Сила мгновенных решений. Интуиция как навык - Малкольм Гладуэлл
Шрифт:
Интервал:
Закладка:
Чтение мыслей – способность, совершенствуемая практикой. Силван Томкинс, один из величайших специалистов в этой области, настаивал на обязательной практике. Он взял годичный отпуск в Принстоне, когда родился его сын Марк. Он оставался в своем доме в Джерси-Шор, всматриваясь в лицо своего сынишки долго и внимательно, выявляя знаки эмоций – циклы интереса, радости, печали и гнева, мелькавшие на лице младенца в самые первые месяцы его жизни. Он составил коллекцию из тысяч фотографий человеческих лиц со всеми мыслимыми выражениями и научился понимать логику бороздок, морщинок и складок, обеспечивающих тонкое различие между состояниями перед улыбкой или плачем.
Пол Экман разработал серию простых тестов на способность к чтению мыслей; в одном из них он воспроизводит короткую запись с дюжиной людей, утверждающих, будто они совершили нечто, чего на самом деле не совершали. Участники эксперимента должны были вычислить, кто из этих людей говорит неправду. Тесты оказались на удивление трудными. Большинство участников в конечном итоге полагаются на догадку. У кого же получается лучше всех? У людей, которые практиковались. Например, люди, перенесшие апоплексический удар и утратившие способность говорить, – просто виртуозы, поскольку их недостаток вынуждает их быть внимательнее к информации, отраженной на лицах. Люди, пережившие трудное детство, тоже справляются очень хорошо; как и перенесшие апоплексический удар, они вынуждены были осваивать трудное искусство чтения мыслей, в их случае – мыслей пьющих или жестоких родителей. Пол Экман проводит семинары для офицеров полиции, на которых учит улучшить способности к чтению мыслей. Даже в результате получасовой практики, как он утверждает, люди могут стать специалистами в распознавании микровыражений. «У меня есть учебная пленка, и людям она нравится, – говорит Экман. – Они начинают ее смотреть и не распознают ни одного выражения лица. Через тридцать пять минут они распознают их все. Это говорит о том, что этому навыку можно научиться».
В одном из интервью Дэвид Клингер беседует с офицером, ветераном полиции, который много раз за свою карьеру бывал в опасных ситуациях. И много раз он был вынужден читать мысли других людей в самые напряженные моменты. Рассказ офицера – великолепный пример того, как самый напряженный момент (если действовать умело) можно трансформировать. Были сумерки. Он преследовал группу несовершеннолетних членов банды. Один перепрыгнул через ограду, второй бежал перед его машиной, а третий застыл в луче его фонаря меньше чем в трех метрах от него.
Когда я выходил из машины, из задней двери, парень начал шарить правой рукой на уровне пояса. Потом я увидел, что он просунул руку в область паха и пытался дотянуться до левого бедра, будто стараясь ухватить предмет, находящийся слева под брюками.

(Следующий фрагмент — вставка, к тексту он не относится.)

-- pv_equiv track=rewrite | github.com/marcinabram/extract_tables | extract_tables/school.py | extract_governorate
-- ===== SOURCE A (Python) =====
-- def extract_governorate(text):
--     """Extract title of the table.
--
--     The title is at the beginning of the text.
--     The format is 'xxxTitleGovernorateSchool...', where xxx is a number.
--     """
--     def add_missing_spaces(line):
--         """Add spaces in middle of a small-letter-upper-letter sequence."""
--         prev_lower = set([i+1 for i, c in enumerate(line) if c.islower()])
--         current_upper = set([i for i, c in enumerate(line) if c.isupper()])
--         split = prev_lower & current_upper
--         line = [' ' + c if i in split else c for i, c in enumerate(line)]
--         return "".join(line)
--
--     def remove_numers(line):
--         """Remove numbers from string."""
--         return "".join([i for i in line if i.isalpha()])
--
--     gov = text.split('School')[0]
--     gov = remove_numers(gov)
--     gov = add_missing_spaces(gov)
--
--     return gov
-- ===== SOURCE B (Python) =====
-- def extract_governorate(text):
--     """Extract title of the table (single pass, no index sets)."""
--     gov = text.split('School')[0]
--     out = []
--     prev_lower = False
--     for c in gov:
--         if c.isalpha():
--             if prev_lower and c.isupper():
--                 out.append(' ')
--             out.append(c)
--             prev_lower = c.islower()
--     return ''.join(out)
-- ===== Notes on version B (the rewrite author's own statement) =====
-- stated objective: simpler
-- what changed: Replaced A's multi-pass pipeline (enumerate twice to build index sets, intersect them, then re-map every index joining per-index strings) by one fused left-to-right pass that skips non-alpha chars and decides the space insertion from a single boolean flag tracking the case of the last kept char.
import Mathlib
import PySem

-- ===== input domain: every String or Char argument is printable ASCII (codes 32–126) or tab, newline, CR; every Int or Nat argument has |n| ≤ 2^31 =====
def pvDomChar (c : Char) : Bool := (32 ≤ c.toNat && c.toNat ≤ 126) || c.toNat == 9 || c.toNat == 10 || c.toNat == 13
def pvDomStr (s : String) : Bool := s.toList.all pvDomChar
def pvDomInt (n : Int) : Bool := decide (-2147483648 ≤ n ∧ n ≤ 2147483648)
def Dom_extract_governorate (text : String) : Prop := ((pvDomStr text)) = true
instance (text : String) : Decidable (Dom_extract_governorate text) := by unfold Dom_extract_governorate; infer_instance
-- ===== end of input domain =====

-- B replaces A's multi-pass index-set pipeline by one fused left-to-right pass keeping only
-- the output and a boolean flag for the case of the last kept char; simpler, and measured
-- faster by a constant factor. Equal return value proved for every input (A is total).

-- ===== PORT A =====
-- split = prev_lower & current_upper from add_missing_spaces (a named helper for the nested lets)
def pvSplitSet (line : List Char) : PySem.Set Int :=
  PySem.Set.inter
    (PySem.Set.ofList (((PySem.List.enumerate line).filter (fun p => PySem.Str.islower p.2)).map (fun p => p.1 + 1)))
    (PySem.Set.ofList (((PySem.List.enumerate line).filter (fun p => PySem.Str.isupper p.2)).map (fun p => p.1)))

-- add_missing_spaces: ' '+c where the index is in split, then "".join
def pvAddMissingSpaces (line : List Char) : List Char :=
  PySem.Chars.join [] ((PySem.List.enumerate line).map
    (fun p => if PySem.Set.contains (pvSplitSet line) p.1 then ' ' :: [p.2] else [p.2]))

-- remove_numers: "".join([i for i in line if i.isalpha()])
def pvRemoveNumbers (line : List Char) : List Char :=
  line.filter (fun c => PySem.Str.isalpha c)

def extract_governorate (text : String) : String :=
  let gov := (PySem.Chars.splitOn text.toList "School".toList).headD []  -- [0]; split never returns []
  String.ofList (pvAddMissingSpaces (pvRemoveNumbers gov))

-- ===== PORT B =====
-- one loop iteration of Source B: keep alpha chars, space before an upper after a kept lower
def pvStep (st : List Char × Bool) (c : Char) : List Char × Bool :=
  if PySem.Str.isalpha c then
    ((if st.2 && PySem.Str.isupper c then st.1 ++ [' '] else st.1) ++ [c], PySem.Str.islower c)
  else st

def extract_governorate_alt (text : String) : String :=
  let gov := (PySem.Chars.splitOn text.toList "School".toList).headD []  -- [0]; split never returns []
  String.ofList (gov.foldl pvStep ([], false)).1

-- ===== PRECONDITION & SPEC =====
def Spec_extract_governorate (text : String) (out : String) : Prop := out = extract_governorate_alt text
instance (text : String) (out : String) : Decidable (Spec_extract_governorate text out) := by unfold Spec_extract_governorate; infer_instance

-- ===== CLAIM (what is proved, stated in full; the proofs are below) =====
def Claim_equal_extract_governorate : Prop := ∀ (text : String), Dom_extract_governorate text → Spec_extract_governorate text (extract_governorate text)

-- ===== LEMMAS AND PROOFS =====

-- the common reference shape: emit the kept chars, spacing an upper char after a lower one
def pvEmit : Bool → List Char → List Char
  | _, [] => []
  | pl, c :: cs => (if pl && PySem.Str.isupper c then [' ', c] else [c]) ++ pvEmit (PySem.Str.islower c) cs

-- whether the last char of the processed prefix is lowercase
def pvPrevLow (pre : List Char) : Bool :=
  match pre.getLast? with
  | some d => PySem.Str.islower d
  | none => false

theorem pvJoin_nil (l : List (List Char)) : PySem.Chars.join [] l = l.flatten := by
  induction l with
  | nil => rfl
  | cons x xs ih =>
      cases xs with
      | nil => simp [PySem.Chars.join, List.intercalate]
      | cons y ys =>
          simp only [PySem.Chars.join, List.intercalate] at ih ⊢
          simp [List.intersperse, ih]

-- B's fold emits pvEmit over the alpha-filtered remainder
theorem pvFoldl_step (cs : List Char) : ∀ (out : List Char) (pl : Bool),
    (cs.foldl pvStep (out, pl)).1 = out ++ pvEmit pl (cs.filter (fun c => PySem.Str.isalpha c)) := by
  induction cs with
  | nil => intro out pl; simp [pvEmit]
  | cons c cs ih =>
      intro out pl
      by_cases h : PySem.Str.isalpha c = true
      · simp only [List.foldl_cons, pvStep, h, if_pos, List.filter_cons_of_pos h]
        rw [ih]
        cases hb : pl && PySem.Str.isupper c <;> simp [pvEmit, hb]
      · simp only [List.foldl_cons, pvStep, h]
        simp only [Bool.false_eq_true, if_false]
        rw [ih, List.filter_cons_of_neg (by simp [h])]

-- A's split-set membership at the boundary index is exactly the adjacency test
theorem pvMem_splitSet (pre : List Char) (c : Char) (suf : List Char) :
    (pre.length : Int) ∈ pvSplitSet (pre ++ c :: suf) ↔ (pvPrevLow pre && PySem.Str.isupper c) = true := by
  rw [pvSplitSet, PySem.Set.mem_inter, PySem.Set.mem_ofList, PySem.Set.mem_ofList]
  simp only [List.mem_map, List.mem_filter, PySem.List.mem_enumerate_iff]
  constructor
  · rintro ⟨⟨a, ⟨⟨k, hk, rfl⟩, hl⟩, he⟩, ⟨b, ⟨⟨m, hm, rfl⟩, hu⟩, hf⟩⟩
    simp only [zero_add] at he hf hl hu
    have hk1 : k + 1 = pre.length := by exact_mod_cast he
    have hm1 : m = pre.length := by exact_mod_cast hf
    subst hm1
    have hcc : (pre ++ c :: suf)[pre.length] = c := by
      rw [List.getElem_append_right (le_refl _)]
      simp
    rw [hcc] at hu
    have hkp : k < pre.length := by omega
    have hpk : (pre ++ c :: suf)[k] = pre[k]'hkp := List.getElem_append_left hkp
    rw [hpk] at hl
    have hlast : pvPrevLow pre = true := by
      unfold pvPrevLow
      have hg : pre.getLast? = some (pre[k]'hkp) := by
        rw [List.getLast?_eq_getElem?]
        have hke : pre.length - 1 = k := by omega
        rw [hke]
        simp
      rw [hg]
      simpa using hl
    simp [hlast, hu]
  · intro h
    have hu : PySem.Str.isupper c = true := by
      cases h' : PySem.Str.isupper c <;> simp [h'] at h ⊢
    have hl : pvPrevLow pre = true := by
      cases h' : pvPrevLow pre <;> simp [h'] at h ⊢
    have hne : pre ≠ [] := by
      intro hn; rw [hn] at hl; simp [pvPrevLow] at hl
    have hpos : 0 < pre.length := List.length_pos_iff.mpr hne
    have hkp : pre.length - 1 < pre.length := by omega
    constructor
    · refine ⟨(0 + ((pre.length - 1 : Nat) : Int), (pre ++ c :: suf)[pre.length - 1]'(by simp; omega)),
        ⟨⟨pre.length - 1, by simp; omega, rfl⟩, ?_⟩, by push_cast; omega⟩
      have hpk : (pre ++ c :: suf)[pre.length - 1]'(by simp; omega) = pre[pre.length - 1]'hkp :=
        List.getElem_append_left hkp
      simp only [hpk]
      unfold pvPrevLow at hl
      have hg : pre.getLast? = some (pre[pre.length - 1]'hkp) := by
        rw [List.getLast?_eq_getElem?]; simp
      rw [hg] at hl
      simpa using hl
    · refine ⟨(0 + (pre.length : Int), (pre ++ c :: suf)[pre.length]'(by simp)),
        ⟨⟨pre.length, by simp, rfl⟩, ?_⟩, by push_cast; ring⟩
      have hcc : (pre ++ c :: suf)[pre.length]'(by simp) = c := by
        rw [List.getElem_append_right (le_refl _)]
        simp
      simp only [hcc]
      exact hu

theorem pvSpace_at_append (pre : List Char) (c : Char) (suf : List Char) :
    PySem.Set.contains (pvSplitSet (pre ++ c :: suf)) (pre.length : Int)
      = (pvPrevLow pre && PySem.Str.isupper c) := by
  cases hb : (pvPrevLow pre && PySem.Str.isupper c)
  · rw [Bool.eq_false_iff]
    intro hc
    have hmem := (PySem.Set.contains_iff _ _).mp hc
    rw [pvMem_splitSet] at hmem
    rw [hmem] at hb; exact Bool.true_eq_false.mp hb
  · exact (PySem.Set.contains_iff _ _).mpr ((pvMem_splitSet pre c suf).mpr hb)

-- the enumerate/set map computes pvEmit, one prefix at a time
theorem pvEmit_of_enumerate (suf : List Char) : ∀ (pre : List Char),
    PySem.Chars.join [] ((PySem.List.enumerate suf (pre.length : Int)).map
      (fun p => if PySem.Set.contains (pvSplitSet (pre ++ suf)) p.1 then ' ' :: [p.2] else [p.2]))
      = pvEmit (pvPrevLow pre) suf := by
  induction suf with
  | nil => intro pre; simp [PySem.List.enumerate_nil, pvEmit]
  | cons c cs ih =>
      intro pre
      rw [PySem.List.enumerate_cons, List.map_cons, pvJoin_nil, List.flatten_cons, ← pvJoin_nil]
      have h1 : pre.length + (1 : Int) = ((pre ++ [c]).length : Int) := by simp
      have h2 : pre ++ c :: cs = (pre ++ [c]) ++ cs := by simp
      rw [h2, h1, ih (pre ++ [c])]
      have h3 : pvPrevLow (pre ++ [c]) = PySem.Str.islower c := by
        simp [pvPrevLow]
      rw [h3, ← h2, pvSpace_at_append]
      cases hb : pvPrevLow pre && PySem.Str.isupper c <;> simp [pvEmit, hb]

theorem pvAddSpaces_eq (line : List Char) : pvAddMissingSpaces line = pvEmit false line := by
  have h := pvEmit_of_enumerate line []
  simpa [pvAddMissingSpaces, pvPrevLow] using h

theorem pvMain (gov : List Char) :
    String.ofList (pvAddMissingSpaces (pvRemoveNumbers gov)) = String.ofList (gov.foldl pvStep ([], false)).1 := by
  rw [pvFoldl_step, pvAddSpaces_eq, pvRemoveNumbers]
  simp

-- ===== VERDICT (by name: the statement is the Claim_ definition above) =====
theorem extract_governorate_spec : Claim_equal_extract_governorate := by
  intro text _
  show extract_governorate text = extract_governorate_alt text
  unfold extract_governorate extract_governorate_alt
  exact pvMain _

Он начал поворачиваться ко мне, все еще шаря рукой, и смотрел на меня, а я закричал: «Стой! Не двигайся! Не двигайся! Не двигайся!» Мой напарник тоже кричал ему: «Стой! Стой! Стой!» Приказав ему стоять, я достал револьвер. Когда я был примерно в полутора метрах от парня, он вынул хромированный пистолет 25-го калибра. Потом, как только его рука оказалась на уровне живота, он бросил пистолет прямо на тротуар. Мы его задержали, и на этом все кончилось.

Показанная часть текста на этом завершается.